-- pv_equiv track=rewrite | github.com/dansam8/slither_bot | slither_bot.py | remove_food_on_sides
-- ===== SOURCE A (Python) =====
-- def remove_food_on_sides(ray_list, current_direction):
--     """sets food that is out of turning range to ignore value"""
--
--     ray_current_direction = int(current_direction / 360) * (len(ray_list) - 1)
--
--     food_remove_section = [int(ray_current_direction + len(ray_list) / 15), int(ray_current_direction - len(ray_list) / 15)]
--
--     if food_remove_section[1] < 0:
--         food_remove_section[1] += len(ray_list) - 1
--     if food_remove_section[0] > len(ray_list) - 1:
--         food_remove_section[0] += -(len(ray_list) - 1)
--
--     list_of_rays_to_change = []
--
--     i = food_remove_section[0]
--
--     while True:
--         if i > len(ray_list) - 1:
--             i += -(len(ray_list))
--         if i == food_remove_section[1]:
--             break
--         list_of_rays_to_change.append(i)
--
--         i += 1
--
--     for i in range(10):
--         for j in list_of_rays_to_change:
--             if ray_list[j][i] == 2:
--                 ray_list[j][i] = 6
--         list_of_rays_to_change = list_of_rays_to_change[1:-1]
--
--     return ray_list
-- ===== SOURCE B (Python) =====
-- def remove_food_on_sides(ray_list, current_direction):
--     """sets food that is out of turning range to ignore value"""
--
--     n = len(ray_list)
--     ray_current_direction = int(current_direction / 360) * (n - 1)
--
--     first = int(ray_current_direction + n / 15)
--     last = int(ray_current_direction - n / 15)
--     if last < 0:
--         last += n - 1
--     if first > n - 1:
--         first -= n - 1
--
--     # closed-form section: same ray indices A's wrap-around while-loop collects
--     length = last - first if first <= last else last - first + n
--     rays = [(first + k) % n for k in range(length)]
--
--     # row-major: each ray is touched in exactly the passes whose shrinking
--     # window still contains it, i.e. columns 0 .. min(p, length-1-p, 9)
--     for p, j in enumerate(rays):
--         for i in range(min(p, length - 1 - p, 9) + 1):
--             if ray_list[j][i] == 2:
--                 ray_list[j][i] = 6
--
--     return ray_list
-- ===== Notes on version B (the rewrite author's own statement) =====
-- stated objective: alternative
-- what changed: B replaces A's wrap-around while-loop by a closed-form modular index list and replaces A's ten column-major passes over a repeatedly [1:-1]-sliced window list by one row-major sweep that computes each ray's column limit min(p, L-1-p, 9) directly, maintaining no shrinking list.
-- outside the precondition, e.g. on remove_food_on_sides([[2], [2], [2]], -400): A returns [[2], [2], [6]], B returns [[2], [2], [6]]; on remove_food_on_sides([[2], [2]], -816): A returns [[2], [2]], B returns [[2], [2]]
import Mathlib
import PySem

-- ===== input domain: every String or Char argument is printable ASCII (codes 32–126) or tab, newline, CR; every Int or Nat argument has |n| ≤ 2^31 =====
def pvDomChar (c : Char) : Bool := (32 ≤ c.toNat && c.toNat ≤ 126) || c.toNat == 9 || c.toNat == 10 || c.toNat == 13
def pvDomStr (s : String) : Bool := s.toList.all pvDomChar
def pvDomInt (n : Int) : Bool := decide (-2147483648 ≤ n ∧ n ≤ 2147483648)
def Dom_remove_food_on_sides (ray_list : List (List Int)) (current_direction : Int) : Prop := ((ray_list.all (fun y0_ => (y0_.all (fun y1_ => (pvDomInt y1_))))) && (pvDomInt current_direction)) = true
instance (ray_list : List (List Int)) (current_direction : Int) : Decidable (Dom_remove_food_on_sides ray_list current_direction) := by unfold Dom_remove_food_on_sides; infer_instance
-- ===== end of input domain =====

-- B rewrites A's wrap-around while-loop as a closed-form modular ray list and replaces the ten
-- column passes over a shrinking window by one row-major sweep; both mutate the same cells, the
-- equivalence proved is about the returned value (both Pythons mutate ray_list in place alike).

-- ===== PORT A =====
-- `ray_list[j][i] = 6 if ray_list[j][i] == 2` (shared by both ports; Python raises on an
-- out-of-range index — that case is excluded by Pre_, the port then leaves the list unchanged)
def pvSet6 (m : List (List Int)) (j i : Int) : List (List Int) :=
  match PySem.List.pyIdx? m.length j with
  | none => m
  | some jn =>
    let row := m.getD jn []
    match PySem.List.pyIdx? row.length i with
    | none => m
    | some im => if row.getD im 0 = 2 then m.set jn (row.set im 6) else m

-- A's `while True` collector, fuelled (under Pre_ the break is reached within n+1 iterations)
def pvWhile (n : Nat) (f1 : Int) : Int → List Int → Nat → List Int
  | _, acc, 0 => acc
  | i, acc, fuel+1 =>
    let i' := if i > (n : Int) - 1 then i - n else i
    if i' = f1 then acc else pvWhile n f1 (i' + 1) (acc ++ [i']) fuel

-- int(current_direction / 360) and int(rcd ± n/15) are exact float computations on Dom
-- (|cd| ≤ 2^31), ported as truncating division Int.tdiv; int(rcd ± n/15) = (15*rcd ± n).tdiv 15.
def remove_food_on_sides (ray_list : List (List Int)) (current_direction : Int) : List (List Int) :=
  let n : Int := ray_list.length
  let ray_current_direction := current_direction.tdiv 360 * (n - 1)
  let f0 := (15 * ray_current_direction + n).tdiv 15
  let f1 := (15 * ray_current_direction - n).tdiv 15
  let f1 := if f1 < 0 then f1 + (n - 1) else f1
  let f0 := if f0 > n - 1 then f0 - (n - 1) else f0
  let changes := pvWhile ray_list.length f1 f0 [] (ray_list.length + 1)
  ((PySem.List.pyRange 0 10 1).foldl
    (fun (st : List (List Int) × List Int) i =>
      (st.2.foldl (fun m j => pvSet6 m j i) st.1,
       PySem.List.slice st.2 (some 1) (some (-1))))
    (ray_list, changes)).1

-- ===== PORT B =====
def remove_food_on_sides_alt (ray_list : List (List Int)) (current_direction : Int) : List (List Int) :=
  let n : Int := ray_list.length
  let ray_current_direction := current_direction.tdiv 360 * (n - 1)
  let first := (15 * ray_current_direction + n).tdiv 15
  let last := (15 * ray_current_direction - n).tdiv 15
  let last := if last < 0 then last + (n - 1) else last
  let first := if first > n - 1 then first - (n - 1) else first
  let length := if first ≤ last then last - first else last - first + n
  let rays := (PySem.List.pyRange 0 length 1).map (fun k => PySem.Int.mod (first + k) n)
  (PySem.List.enumerate rays 0).foldl
    (fun m pj =>
      (PySem.List.pyRange 0 (min (min pj.1 (length - 1 - pj.1)) 9 + 1) 1).foldl
        (fun m' i => pvSet6 m' pj.2 i) m)
    ray_list

-- ===== PRECONDITION & SPEC =====
-- Pre_ excludes (a) inputs whose computed removal-section endpoints land outside [0, n-1] — there
-- A's wrap-around loop diverges or later indexing raises, except for a few accidental corners
-- where an (empty or negatively-indexed) section still returns — and (b) inputs where a touched
-- ray row is shorter than its pass window, on which A raises IndexError.
def Pre_remove_food_on_sides (ray_list : List (List Int)) (current_direction : Int) : Prop :=
  let n : Int := ray_list.length
  let rcd := current_direction.tdiv 360 * (n - 1)
  let f0' := (15 * rcd + n).tdiv 15
  let f1' := (15 * rcd - n).tdiv 15
  let f1 := if f1' < 0 then f1' + (n - 1) else f1'
  let f0 := if f0' > n - 1 then f0' - (n - 1) else f0'
  let L := PySem.Int.mod (f1 - f0) n
  1 ≤ n ∧ 0 ≤ f0 ∧ f0 ≤ n - 1 ∧ 0 ≤ f1 ∧ f1 ≤ n - 1 ∧
    ∀ p < L.toNat,
      min (min ((p : Int)) (L - 1 - (p : Int))) 9 + 1 ≤
        ((ray_list.getD ((PySem.Int.mod (f0 + (p : Int)) n)).toNat []).length : Int)
instance (ray_list : List (List Int)) (current_direction : Int) : Decidable (Pre_remove_food_on_sides ray_list current_direction) := by unfold Pre_remove_food_on_sides; infer_instance

def pvWitness_remove_food_on_sides : List (List Int) × Int :=
  ([[2, 2, 2, 2, 2, 2], [2, 2, 2, 2, 2, 2], [2, 2, 2, 2, 2, 2], [2, 2, 2, 2, 2, 2],
    [2, 2, 2, 2, 2, 2], [2, 2, 2, 2, 2, 2], [2, 2, 2, 2, 2, 2], [2, 2, 2, 2, 2, 2],
    [2, 2, 2, 2, 2, 2], [2, 2, 2, 2, 2, 2], [2, 2, 2, 2, 2, 2], [2, 2, 2, 2, 2, 2],
    [2, 2, 2, 2, 2, 2], [2, 2, 2, 2, 2, 2], [2, 2, 2, 2, 2, 2]], 0)

def Spec_remove_food_on_sides (ray_list : List (List Int)) (current_direction : Int) (out : List (List Int)) : Prop := out = remove_food_on_sides_alt ray_list current_direction
instance (ray_list : List (List Int)) (current_direction : Int) (out : List (List Int)) : Decidable (Spec_remove_food_on_sides ray_list current_direction out) := by unfold Spec_remove_food_on_sides; infer_instance

-- ===== CLAIM (what is proved, stated in full; the proofs are below) =====
def Claim_equal_remove_food_on_sides : Prop := ∀ (ray_list : List (List Int)) (current_direction : Int), Dom_remove_food_on_sides ray_list current_direction → Pre_remove_food_on_sides ray_list current_direction → Spec_remove_food_on_sides ray_list current_direction (remove_food_on_sides ray_list current_direction)

-- ===== LEMMAS AND PROOFS =====


def pvRowUpd (row : List Int) (i : Int) : List Int :=
  match PySem.List.pyIdx? row.length i with
  | none => row
  | some im => if row.getD im 0 = 2 then row.set im 6 else row

theorem pvIdx_lt {n : Nat} {j : Int} {k : Nat} (h : PySem.List.pyIdx? n j = some k) : k < n := by
  unfold PySem.List.pyIdx? at h
  split_ifs at h with h1 h2 h3 <;> simp_all <;> omega

theorem pv_getD_set_self {α : Type} [Inhabited α] (m : List α) (k : Nat) (r : α) (hk : k < m.length) (d : α) :
    (m.set k r).getD k d = r := by
  simp [List.getD_eq_getElem?_getD, hk]

theorem pv_getD_set_ne {α : Type} (m : List α) (k k' : Nat) (r : α) (h : k ≠ k') (d : α) :
    (m.set k r).getD k' d = m.getD k' d := by
  simp [List.getD_eq_getElem?_getD, h]

theorem pv_set_getD_self {α : Type} (m : List α) (k : Nat) (hk : k < m.length) (d : α) :
    m.set k (m.getD k d) = m := by
  apply List.ext_getElem?
  intro t
  by_cases ht : t = k
  · subst ht
    simp [hk, List.getD_eq_getElem?_getD]
  · simp [Ne.symm ht]

theorem pvSet6_eq (m : List (List Int)) (j i : Int) :
    pvSet6 m j i = match PySem.List.pyIdx? m.length j with
      | none => m
      | some jn => m.set jn (pvRowUpd (m.getD jn []) i) := by
  unfold pvSet6 pvRowUpd
  cases h : PySem.List.pyIdx? m.length j with
  | none => rfl
  | some jn =>
    simp only
    cases h2 : PySem.List.pyIdx? (m.getD jn []).length i with
    | none => exact (pv_set_getD_self m jn (pvIdx_lt h) []).symm
    | some im =>
      simp only
      split_ifs with hc
      · rfl
      · exact (pv_set_getD_self m jn (pvIdx_lt h) []).symm

theorem pvRowUpd_length (row : List Int) (i : Int) : (pvRowUpd row i).length = row.length := by
  unfold pvRowUpd
  cases h : PySem.List.pyIdx? row.length i <;> simp
  split_ifs <;> simp

theorem pvSet6_length (m : List (List Int)) (j i : Int) : (pvSet6 m j i).length = m.length := by
  rw [pvSet6_eq]
  cases h : PySem.List.pyIdx? m.length j <;> simp

theorem pvRowUpd_comm (row : List Int) (i1 i2 : Int) :
    pvRowUpd (pvRowUpd row i1) i2 = pvRowUpd (pvRowUpd row i2) i1 := by
  have hres : ∀ (r : List Int) (i : Int), PySem.List.pyIdx? (pvRowUpd r i).length = PySem.List.pyIdx? r.length := by
    intro r i; rw [pvRowUpd_length]
  cases h1 : PySem.List.pyIdx? row.length i1 with
  | none =>
    have e1 : pvRowUpd row i1 = row := by unfold pvRowUpd; rw [h1]
    rw [e1]
    conv_rhs => rw [pvRowUpd]
    rw [hres, h1]
  | some im1 =>
    cases h2 : PySem.List.pyIdx? row.length i2 with
    | none =>
      have e2 : pvRowUpd row i2 = row := by unfold pvRowUpd; rw [h2]
      rw [e2]
      conv_lhs => rw [pvRowUpd]
      rw [hres, h2]
    | some im2 =>
      have him1 : im1 < row.length := pvIdx_lt h1
      have him2 : im2 < row.length := pvIdx_lt h2
      have e1 : pvRowUpd row i1 = if row.getD im1 0 = 2 then row.set im1 6 else row := by
        unfold pvRowUpd; rw [h1]
      have e2 : pvRowUpd row i2 = if row.getD im2 0 = 2 then row.set im2 6 else row := by
        unfold pvRowUpd; rw [h2]
      have eL : pvRowUpd (pvRowUpd row i1) i2 =
          if (pvRowUpd row i1).getD im2 0 = 2 then (pvRowUpd row i1).set im2 6 else pvRowUpd row i1 := by
        conv_lhs => rw [pvRowUpd]
        rw [hres, h2]
      have eR : pvRowUpd (pvRowUpd row i2) i1 =
          if (pvRowUpd row i2).getD im1 0 = 2 then (pvRowUpd row i2).set im1 6 else pvRowUpd row i2 := by
        conv_lhs => rw [pvRowUpd]
        rw [hres, h1]
      rw [eL, eR, e1, e2]
      by_cases heq : im1 = im2
      · subst heq
        by_cases hc : row.getD im1 0 = 2 <;>
          simp_all [List.getD_eq_getElem?_getD]
      · by_cases hc1 : row.getD im1 0 = 2 <;> by_cases hc2 : row.getD im2 0 = 2 <;>
          simp_all [List.getD_eq_getElem?_getD, Ne.symm heq, List.set_comm _ _ heq]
--------------------
Beginning with the line containing "def pvDomInt (n" in the material above, copy every line exactly until you have copied the line containing "def pvSet6 (m".

Response to the exercise>
def pvDomInt (n : Int) : Bool := decide (-2147483648 ≤ n ∧ n ≤ 2147483648)
def Dom_remove_food_on_sides (ray_list : List (List Int)) (current_direction : Int) : Prop := ((ray_list.all (fun y0_ => (y0_.all (fun y1_ => (pvDomInt y1_))))) && (pvDomInt current_direction)) = true
instance (ray_list : List (List Int)) (current_direction : Int) : Decidable (Dom_remove_food_on_sides ray_list current_direction) := by unfold Dom_remove_food_on_sides; infer_instance
-- ===== end of input domain =====

-- B rewrites A's wrap-around while-loop as a closed-form modular ray list and replaces the ten
-- column passes over a shrinking window by one row-major sweep; both mutate the same cells, the
-- equivalence proved is about the returned value (both Pythons mutate ray_list in place alike).

-- ===== PORT A =====
-- `ray_list[j][i] = 6 if ray_list[j][i] == 2` (shared by both ports; Python raises on an
-- out-of-range index — that case is excluded by Pre_, the port then leaves the list unchanged)
def pvSet6 (m : List (List Int)) (j i : Int) : List (List Int) :=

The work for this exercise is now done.